Ian Schenkel, VP EMEA at FlashPoint, a threat intelligence platform, says: “When it comes to ransomware, the ideal state is to not only be ready to respond in emergency situations but already be prepared so that your team can act quickly. Things like ransomware workshops, tabletop exercises, stimulated scenarios, and engaging with an experienced partner who has dealt with various ransomware incidents are all things that can help prepare an organisation to swiftly mitigate risk associated with ransomware.”

Marc Laliberte, senior security analyst at WatchGuard Technologies, sings off the same hymn sheet: “At a minimum though, you should be testing your backup restoration process quarterly or, preferably monthly, to ensure your systems and procedures are all in working order.”

Does this require different test parameters and methods from a normal DR test?

Zerto’s van Doorn said: “The challenge with ransomware is that it requires both fast and granular recovery, not only from a recovery point perspective, but also from an object perspective, as ransomware can attack only certain components of the infrastructure.” 

You should be able to “choose from many recovery points from seconds to days in the past and one that gives you the ability to test the recovery of any type of object (from a single file to an entire datacenter) without impacting the production systems is crucial. Having such a non-intrusive solution in place also allows for easy automation of these recovery tests which results in more frequent tests than just once or twice a year.” 

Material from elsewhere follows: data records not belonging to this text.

-- pv_equiv track=rewrite | github.com/dlcks7456/decipher-package | User/additional.py | selectUnique
-- ===== SOURCE A (Python) =====
-- def selectUnique(qlabel,rowLabels,colLabels,option) :
--     uniqueSyntax = ''
--     dupchk = "!DUPCHK %s.\n"
--     if option == 'cols' :
--         uniqueList = []
--         if colLabels :
--             for c in colLabels :
--                 for r in rowLabels :
--                     saLabel = '%s%s%s'%(qlabel,r,c)
--                     uniqueList.append(saLabel)
--
--                 setVars = '%s TO %s'%(uniqueList[0],uniqueList[-1])
--                 uniqueSyntax += dupchk%setVars
--         else :
--             for r in rowLabels :
--                 saLabel = '%s%s'%(qlabel,r)
--                 uniqueList.append(saLabel)
--
--             setVars = '%s TO %s'%(uniqueList[0],uniqueList[-1])
--             uniqueSyntax += dupchk%setVars
--
--     if option == 'rows' :
--         uniqueList = []
--         if rowLabels :
--             for r in rowLabels :
--                 for c in colLabels :
--                     saLabel = '%s%s%s'%(qlabel,r,c)
--                     uniqueList.append(saLabel)
--
--                 setVars = '%s TO %s'%(uniqueList[0],uniqueList[-1])
--                 uniqueSyntax += dupchk%setVars
--         else :
--             for c in colLabels :
--                 saLabel = '%s%s'%(qlabel,c)
--                 uniqueList.append(saLabel)
--
--             setVars = '%s TO %s'%(uniqueList[0],uniqueList[-1])
--             uniqueSyntax += dupchk%setVars
--
--
--     return uniqueSyntax
-- ===== SOURCE B (Python) =====
-- def selectUnique(qlabel, rowLabels, colLabels, option):
--     # Closed form: every range starts at the globally-first label; only the last
--     # label varies per outer element, so no full label list is built.
--     parts = []
--     if option == 'cols':
--         if colLabels:
--             first = qlabel + rowLabels[0] + colLabels[0]
--             tail = qlabel + rowLabels[-1]
--             parts = ["!DUPCHK %s TO %s%s.\n" % (first, tail, c) for c in colLabels]
--         else:
--             parts = ["!DUPCHK %s%s TO %s%s.\n" % (qlabel, rowLabels[0], qlabel, rowLabels[-1])]
--     elif option == 'rows':
--         if rowLabels:
--             first = qlabel + rowLabels[0] + colLabels[0]
--             last = colLabels[-1]
--             parts = ["!DUPCHK %s TO %s%s%s.\n" % (first, qlabel, r, last) for r in rowLabels]
--         else:
--             parts = ["!DUPCHK %s%s TO %s%s.\n" % (qlabel, colLabels[0], qlabel, colLabels[-1])]
--     return ''.join(parts)
-- ===== Notes on version B (the rewrite author's own statement) =====
-- stated objective: alternative
-- what changed: B replaces A's nested loops that materialise the full rows*cols label list (re-reading its fixed first element each outer pass) by closed-form first/last labels computed once per outer element, emitting each DUPCHK line directly.
import Mathlib
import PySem

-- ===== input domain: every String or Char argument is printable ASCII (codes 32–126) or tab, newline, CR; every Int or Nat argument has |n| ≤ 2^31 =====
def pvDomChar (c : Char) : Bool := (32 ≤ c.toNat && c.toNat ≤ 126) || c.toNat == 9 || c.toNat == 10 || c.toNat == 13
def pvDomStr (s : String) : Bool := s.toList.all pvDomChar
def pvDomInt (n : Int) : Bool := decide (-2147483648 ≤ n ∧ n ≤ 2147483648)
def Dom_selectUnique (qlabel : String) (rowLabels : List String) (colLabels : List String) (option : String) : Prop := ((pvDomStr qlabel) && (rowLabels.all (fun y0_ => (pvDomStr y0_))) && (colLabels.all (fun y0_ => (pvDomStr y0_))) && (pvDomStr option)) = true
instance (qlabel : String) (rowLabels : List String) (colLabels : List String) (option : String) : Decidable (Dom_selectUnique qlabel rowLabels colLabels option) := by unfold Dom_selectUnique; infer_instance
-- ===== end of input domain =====

-- B replaces A's label-list accumulation by closed-form first/last labels per outer element
-- (objective: alternative, avoids building the full label list); equivalence proved on Pre_ (A raises IndexError outside it).

-- ===== PORT A =====
-- literal transliteration of A: nested loops accumulating `uniqueList`; uniqueList[0]/[-1] via
-- PySem.List.pyGet? (none = IndexError, excluded by Pre_; .getD "" is never reached inside Pre_)
def selectUnique (qlabel : String) (rowLabels : List String) (colLabels : List String) (option : String) : String :=
  if option = "cols" then
    if colLabels ≠ [] then
      (colLabels.foldl (fun (st : List String × String) c =>
        let ul := rowLabels.foldl (fun u r => u ++ [qlabel ++ r ++ c]) st.1
        let setVars := ((PySem.List.pyGet? ul 0).getD "") ++ " TO " ++ ((PySem.List.pyGet? ul (-1)).getD "")
        (ul, st.2 ++ ("!DUPCHK " ++ setVars ++ ".\n"))) ([], "")).2
    else
      let ul := rowLabels.foldl (fun u r => u ++ [qlabel ++ r]) []
      let setVars := ((PySem.List.pyGet? ul 0).getD "") ++ " TO " ++ ((PySem.List.pyGet? ul (-1)).getD "")
      "" ++ ("!DUPCHK " ++ setVars ++ ".\n")
  else if option = "rows" then
    if rowLabels ≠ [] then
      (rowLabels.foldl (fun (st : List String × String) r =>
        let ul := colLabels.foldl (fun u c => u ++ [qlabel ++ r ++ c]) st.1
        let setVars := ((PySem.List.pyGet? ul 0).getD "") ++ " TO " ++ ((PySem.List.pyGet? ul (-1)).getD "")
        (ul, st.2 ++ ("!DUPCHK " ++ setVars ++ ".\n"))) ([], "")).2
    else
      let ul := colLabels.foldl (fun u c => u ++ [qlabel ++ c]) []
      let setVars := ((PySem.List.pyGet? ul 0).getD "") ++ " TO " ++ ((PySem.List.pyGet? ul (-1)).getD "")
      "" ++ ("!DUPCHK " ++ setVars ++ ".\n")
  else ""

-- ===== PORT B =====
-- literal transliteration of Source B: closed-form first/last labels, one map over the outer list, join
def selectUnique_alt (qlabel : String) (rowLabels : List String) (colLabels : List String) (option : String) : String :=
  let g := fun (xs : List String) (i : Int) => (PySem.List.pyGet? xs i).getD ""
  let parts : List String :=
    if option = "cols" then
      if colLabels ≠ [] then
        let first := qlabel ++ g rowLabels 0 ++ g colLabels 0
        let tail := qlabel ++ g rowLabels (-1)
        colLabels.map (fun c => "!DUPCHK " ++ first ++ " TO " ++ tail ++ c ++ ".\n")
      else
        ["!DUPCHK " ++ qlabel ++ g rowLabels 0 ++ " TO " ++ qlabel ++ g rowLabels (-1) ++ ".\n"]
    else if option = "rows" then
      if rowLabels ≠ [] then
        let first := qlabel ++ g rowLabels 0 ++ g colLabels 0
        let lastc := g colLabels (-1)
        rowLabels.map (fun r => "!DUPCHK " ++ first ++ " TO " ++ qlabel ++ r ++ lastc ++ ".\n")
      else
        ["!DUPCHK " ++ qlabel ++ g colLabels 0 ++ " TO " ++ qlabel ++ g colLabels (-1) ++ ".\n"]
    else []
  String.join parts

-- ===== PRECONDITION & SPEC =====
-- Pre_ excludes exactly the inputs on which A raises IndexError (uniqueList[0] of an empty list):
-- option 'cols' with empty rowLabels, and option 'rows' with empty colLabels. B raises there too.
def Pre_selectUnique (qlabel : String) (rowLabels : List String) (colLabels : List String) (option : String) : Prop :=
  (option = "cols" → rowLabels ≠ []) ∧ (option = "rows" → colLabels ≠ [])
instance (qlabel : String) (rowLabels : List String) (colLabels : List String) (option : String) : Decidable (Pre_selectUnique qlabel rowLabels colLabels option) := by unfold Pre_selectUnique; infer_instance

def pvWitness_selectUnique : String × List String × List String × String := ("Q", ["r1", "r2"], ["c1", "c2"], "cols")

def Spec_selectUnique (qlabel : String) (rowLabels : List String) (colLabels : List String) (option : String) (out : String) : Prop := out = selectUnique_alt qlabel rowLabels colLabels option
instance (qlabel : String) (rowLabels : List String) (colLabels : List String) (option : String) (out : String) : Decidable (Spec_selectUnique qlabel rowLabels colLabels option out) := by unfold Spec_selectUnique; infer_instance

-- ===== CLAIM (what is proved, stated in full; the proofs are below) =====
def Claim_equal_selectUnique : Prop := ∀ (qlabel : String) (rowLabels : List String) (colLabels : List String) (option : String), Dom_selectUnique qlabel rowLabels colLabels option → Pre_selectUnique qlabel rowLabels colLabels option → Spec_selectUnique qlabel rowLabels colLabels option (selectUnique qlabel rowLabels colLabels option)

-- ===== LEMMAS AND PROOFS =====

theorem join_cons (a : String) (l : List String) : String.join (a :: l) = a ++ String.join l := by
  have h : ∀ (l : List String) (a : String),
      l.foldl (fun r s => r ++ s) a = a ++ l.foldl (fun r s => r ++ s) "" := by
    intro l
    induction l with
    | nil => intro a; simp
    | cons x xs ih =>
      intro a
      simp only [List.foldl_cons]
      rw [ih (a ++ x), ih ("" ++ x), String.empty_append, String.append_assoc]
  simp only [String.join, List.foldl_cons]
  rw [h l ("" ++ a), String.empty_append]

theorem head?_append_of_some {α : Type} (l l' : List α) (a : α) (h : l.head? = some a) :
    (l ++ l').head? = some a := by
  cases l <;> simp_all

theorem pyGet?_zero_head (xs : List String) : PySem.List.pyGet? xs 0 = xs.head? := by
  simp [PySem.List.pyGet?_zero, List.head?_eq_getElem?]

-- A's outer loop, abstracted over which list is outer/inner (mk inner-elem outer-elem = label)
theorem selectUnique_loop (first lastv : String) (inner : List String)
    (hlast : inner.getLast? = some lastv)
    (mk : String → String → String) (outer : List String) :
    ∀ (ul : List String) (s : String), ul.head? = some first →
      (outer.foldl (fun (st : List String × String) o =>
        let ul' := inner.foldl (fun u x => u ++ [mk x o]) st.1
        let setVars := ((PySem.List.pyGet? ul' 0).getD "") ++ " TO " ++ ((PySem.List.pyGet? ul' (-1)).getD "")
        (ul', st.2 ++ ("!DUPCHK " ++ setVars ++ ".\n"))) (ul, s)).2 =
      s ++ String.join (outer.map (fun o => "!DUPCHK " ++ (first ++ " TO " ++ mk lastv o) ++ ".\n")) := by
  have hin : inner ≠ [] := by intro hn; simp [hn] at hlast
  induction outer with
  | nil => intro ul s h; simp [String.join]
  | cons o os ih =>
    intro ul s h
    simp only [List.foldl_cons, List.map_cons]
    rw [join_cons]
    have hmapne : inner.map (fun x => mk x o) ≠ [] := by simpa using hin
    have hfold : inner.foldl (fun u x => u ++ [mk x o]) ul = ul ++ inner.map (fun x => mk x o) :=
      PySem.List.foldl_append_singleton_eq_map ..
    have hhead : (inner.foldl (fun u x => u ++ [mk x o]) ul).head? = some first := by
      rw [hfold]; exact head?_append_of_some _ _ _ h
    have hlast' : (inner.foldl (fun u x => u ++ [mk x o]) ul).getLast? = some (mk lastv o) := by
      rw [hfold, List.getLast?_append_of_ne_nil _ hmapne, List.getLast?_map, hlast]; rfl
    rw [ih _ _ hhead]
    rw [pyGet?_zero_head, hhead, PySem.List.pyGet?_neg_one, hlast']
    simp [String.append_assoc]

-- ===== VERDICT (by name: the statement is the Claim_ definition above) =====
theorem selectUnique_spec : Claim_equal_selectUnique := by
  intro qlabel rowLabels colLabels option _ hpre
  unfold Spec_selectUnique selectUnique selectUnique_alt
  obtain ⟨hc, hr⟩ := hpre
  by_cases hoc : option = "cols"
  · subst hoc
    have hrow := hc rfl
    obtain ⟨r0, rtl, hrtl⟩ := List.exists_cons_of_ne_nil hrow
    have hheadr : rowLabels.head? = some r0 := by rw [hrtl]; rfl
    have hlastr : rowLabels.getLast? = some (rowLabels.getLast hrow) := List.getLast?_eq_some_getLast ..
    by_cases hcol : colLabels = []
    · subst hcol
      have hfold : rowLabels.foldl (fun u r => u ++ [qlabel ++ r]) [] = rowLabels.map (fun r => qlabel ++ r) :=
        PySem.List.foldl_append_singleton_eq_map ..
      have hhead : (rowLabels.map (fun r => qlabel ++ r)).head? = some (qlabel ++ r0) := by
        rw [hrtl]; rfl
      have hlast : (rowLabels.map (fun r => qlabel ++ r)).getLast? = some (qlabel ++ rowLabels.getLast hrow) := by
        rw [List.getLast?_map, hlastr]; rfl
      simp only [ne_eq, not_true_eq_false, if_false, reduceIte]
      rw [hfold, pyGet?_zero_head, hhead, PySem.List.pyGet?_neg_one, hlast,
          pyGet?_zero_head, hheadr, PySem.List.pyGet?_neg_one, hlastr]
      simp [String.join, String.append_assoc]
    · obtain ⟨c0, cs, hct⟩ := List.exists_cons_of_ne_nil hcol
      subst hct
      simp only [ne_eq, reduceCtorEq, not_false_eq_true, if_true, List.foldl_cons,
        List.map_cons]
      -- first outer step by hand
      have hfold : rowLabels.foldl (fun u r => u ++ [qlabel ++ r ++ c0]) [] =
          rowLabels.map (fun r => qlabel ++ r ++ c0) := by
        have := PySem.List.foldl_append_singleton_eq_map (l := rowLabels)
          (f := fun r => qlabel ++ r ++ c0) (acc := [])
        simpa using this
      have hhead : (rowLabels.map (fun r => qlabel ++ r ++ c0)).head? = some (qlabel ++ r0 ++ c0) := by
        rw [hrtl]; rfl
      have hlast : (rowLabels.map (fun r => qlabel ++ r ++ c0)).getLast? =
          some (qlabel ++ rowLabels.getLast hrow ++ c0) := by
        rw [List.getLast?_map, hlastr]; rfl
      rw [hfold, pyGet?_zero_head, hhead, PySem.List.pyGet?_neg_one, hlast]
      rw [selectUnique_loop (qlabel ++ r0 ++ c0) (rowLabels.getLast hrow) rowLabels hlastr
        (fun r c => qlabel ++ r ++ c) cs _ _ hhead]
      rw [join_cons]
      simp [pyGet?_zero_head, PySem.List.pyGet?_neg_one, hheadr, hlastr, String.append_assoc]
  · by_cases hor : option = "rows"
    · subst hor
      have hcolne := hr rfl
      obtain ⟨c0, ctl, hctl⟩ := List.exists_cons_of_ne_nil hcolne
      have hheadc : colLabels.head? = some c0 := by rw [hctl]; rfl
      have hlastc : colLabels.getLast? = some (colLabels.getLast hcolne) := List.getLast?_eq_some_getLast ..
      have hne : "rows" ≠ "cols" := by decide
      by_cases hrowe : rowLabels = []
      · subst hrowe
        have hfold : colLabels.foldl (fun u c => u ++ [qlabel ++ c]) [] = colLabels.map (fun c => qlabel ++ c) :=
          PySem.List.foldl_append_singleton_eq_map ..
        have hhead : (colLabels.map (fun c => qlabel ++ c)).head? = some (qlabel ++ c0) := by
          rw [hctl]; rfl
        have hlast : (colLabels.map (fun c => qlabel ++ c)).getLast? = some (qlabel ++ colLabels.getLast hcolne) := by
          rw [List.getLast?_map, hlastc]; rfl
        simp only [if_neg hne, ne_eq, not_true_eq_false, if_false, reduceIte]
        rw [hfold, pyGet?_zero_head, hhead, PySem.List.pyGet?_neg_one, hlast,
            pyGet?_zero_head, hheadc, PySem.List.pyGet?_neg_one, hlastc]
        simp [String.join, String.append_assoc]
      · obtain ⟨r0, rs, hrt⟩ := List.exists_cons_of_ne_nil hrowe
        subst hrt
        simp only [if_neg hne, ne_eq, reduceCtorEq, not_false_eq_true, if_true,
          List.foldl_cons, List.map_cons]
        have hfold : colLabels.foldl (fun u c => u ++ [qlabel ++ r0 ++ c]) [] =
            colLabels.map (fun c => qlabel ++ r0 ++ c) := by
          have := PySem.List.foldl_append_singleton_eq_map (l := colLabels)
            (f := fun c => qlabel ++ r0 ++ c) (acc := [])
          simpa using this
        have hhead : (colLabels.map (fun c => qlabel ++ r0 ++ c)).head? = some (qlabel ++ r0 ++ c0) := by
          rw [hctl]; rfl
        have hlast : (colLabels.map (fun c => qlabel ++ r0 ++ c)).getLast? =
            some (qlabel ++ r0 ++ colLabels.getLast hcolne) := by
          rw [List.getLast?_map, hlastc]; rfl
        rw [hfold, pyGet?_zero_head, hhead, PySem.List.pyGet?_neg_one, hlast]
        rw [selectUnique_loop (qlabel ++ r0 ++ c0) (colLabels.getLast hcolne) colLabels hlastc
          (fun c r => qlabel ++ r ++ c) rs _ _ hhead]
        rw [join_cons]
        simp [pyGet?_zero_head, PySem.List.pyGet?_neg_one, hheadc, hlastc, String.append_assoc]
    · simp [if_neg hoc, if_neg hor, String.join]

Rubrik’s Rhame stressed a tabletop testing concept: “Most organisations have playbooks for many different Business Continuity Management (BCM) scenarios, but up until a few years ago few had updated them to take all the encrypted non-functioning pieces of a ransomware attack into account. This gap must be closed…  Tabletop [DR] testing can expose gaps like lack of out of band communications, uncover insufficient recovery bench strength, and introduce all the organisational stakeholders before they meet during a crisis.”

Augat from iland says an untested ransomware DR plan will likely fail, and asks: “Does your backup solution use AI to automatically detect and alert you to ransomware early on so you can restore quickly? If not, you should look for a solution that can identify if ransomware resides in your backups and select the best backup to use for restores. Lastly, does your backup solution offer testing and verification? Recovery assurance will give you the flexibility to regularly perform testing and verification of your backups.”

Veaam’s Cade reminds us: “Businesses have to be sure that when they are restoring from older backup sets, they have the capability of being able to scan the contents of those backup files with the latest virus definitions and ensure that you are not restoring compromised data into a live environment.” 

Net: Net

Veritas’s West says: “Every business should assume that it will be the target of a ransomware attack and plan from there.” 

Blocks & Files recommends every business to protect all its data with physically air-gapped, immutable backups. They require analysis facilities to detect clean backups before the attack and rehearsed playbook automation to recover systems.

Organisations with distributed data centres, hybrid cloud operations, and multiple storage and data protection suppliers should realise that they have the most difficult ransomware attack recovery procedure of all. So, they must pay particular and regular attention to rehearsing attacks and attack recovery. 

If your executives don’t believe this is necessary, just show them what happened to Garmin.